Up to and including the line with "-- stated objective: simpler", repeat every line of the listing exactly, beginning at the first.

• **SOURCE MATERIAL**
══════════════════════════════

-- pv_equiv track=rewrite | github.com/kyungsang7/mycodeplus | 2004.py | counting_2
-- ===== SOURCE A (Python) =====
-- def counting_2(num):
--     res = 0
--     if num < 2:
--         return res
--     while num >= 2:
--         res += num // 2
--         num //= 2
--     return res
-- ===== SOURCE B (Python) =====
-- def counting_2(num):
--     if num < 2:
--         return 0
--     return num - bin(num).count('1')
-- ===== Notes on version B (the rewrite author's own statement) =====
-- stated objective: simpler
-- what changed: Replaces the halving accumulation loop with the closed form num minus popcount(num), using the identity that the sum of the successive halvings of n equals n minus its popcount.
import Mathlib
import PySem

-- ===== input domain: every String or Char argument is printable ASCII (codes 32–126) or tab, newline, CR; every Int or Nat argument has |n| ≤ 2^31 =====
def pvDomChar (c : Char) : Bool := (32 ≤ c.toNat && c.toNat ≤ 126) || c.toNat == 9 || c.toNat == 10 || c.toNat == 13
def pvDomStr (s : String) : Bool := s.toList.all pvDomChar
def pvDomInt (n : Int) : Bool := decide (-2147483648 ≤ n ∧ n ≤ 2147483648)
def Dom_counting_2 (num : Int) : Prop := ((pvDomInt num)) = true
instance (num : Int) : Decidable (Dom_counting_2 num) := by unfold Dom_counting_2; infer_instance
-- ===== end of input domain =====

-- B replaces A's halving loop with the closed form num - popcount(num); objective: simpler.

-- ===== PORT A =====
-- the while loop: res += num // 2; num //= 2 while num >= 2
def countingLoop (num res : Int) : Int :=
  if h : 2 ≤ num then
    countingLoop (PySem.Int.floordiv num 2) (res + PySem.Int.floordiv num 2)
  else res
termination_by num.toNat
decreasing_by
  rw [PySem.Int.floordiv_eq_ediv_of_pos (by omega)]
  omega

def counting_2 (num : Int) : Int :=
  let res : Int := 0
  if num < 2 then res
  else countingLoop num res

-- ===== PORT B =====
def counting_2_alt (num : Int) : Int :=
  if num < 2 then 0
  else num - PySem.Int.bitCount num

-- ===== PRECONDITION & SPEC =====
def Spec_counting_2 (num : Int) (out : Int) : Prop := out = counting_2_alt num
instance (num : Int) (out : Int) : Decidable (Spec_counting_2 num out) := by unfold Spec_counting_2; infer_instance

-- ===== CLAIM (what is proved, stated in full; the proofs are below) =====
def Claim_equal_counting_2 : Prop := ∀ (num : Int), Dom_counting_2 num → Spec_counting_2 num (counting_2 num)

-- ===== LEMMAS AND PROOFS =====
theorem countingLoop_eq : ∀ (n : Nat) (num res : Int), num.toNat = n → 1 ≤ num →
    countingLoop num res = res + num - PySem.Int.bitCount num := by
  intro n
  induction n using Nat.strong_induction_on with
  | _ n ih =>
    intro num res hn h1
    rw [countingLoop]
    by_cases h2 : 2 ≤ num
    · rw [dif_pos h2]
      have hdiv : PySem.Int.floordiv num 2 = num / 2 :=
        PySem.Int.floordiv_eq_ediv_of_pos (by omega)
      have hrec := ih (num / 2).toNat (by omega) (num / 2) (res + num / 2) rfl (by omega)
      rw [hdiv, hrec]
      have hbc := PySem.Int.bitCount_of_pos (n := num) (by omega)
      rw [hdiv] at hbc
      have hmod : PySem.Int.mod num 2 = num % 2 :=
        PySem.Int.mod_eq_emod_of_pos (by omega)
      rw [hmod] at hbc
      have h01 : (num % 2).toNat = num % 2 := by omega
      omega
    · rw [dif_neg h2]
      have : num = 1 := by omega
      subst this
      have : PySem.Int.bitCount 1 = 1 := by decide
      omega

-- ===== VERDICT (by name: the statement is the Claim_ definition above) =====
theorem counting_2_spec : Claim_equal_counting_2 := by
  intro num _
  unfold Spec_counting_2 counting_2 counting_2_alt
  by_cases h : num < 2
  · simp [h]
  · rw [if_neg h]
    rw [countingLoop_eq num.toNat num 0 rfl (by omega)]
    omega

══════════════════════════════

• **TASK OUTPUT**
-- pv_equiv track=rewrite | github.com/kyungsang7/mycodeplus | 2004.py | counting_2
-- ===== SOURCE A (Python) =====
-- def counting_2(num):
--     res = 0
--     if num < 2:
--         return res
--     while num >= 2:
--         res += num // 2
--         num //= 2
--     return res
-- ===== SOURCE B (Python) =====
-- def counting_2(num):
--     if num < 2:
--         return 0
--     return num - bin(num).count('1')
-- ===== Notes on version B (the rewrite author's own statement) =====
-- stated objective: simpler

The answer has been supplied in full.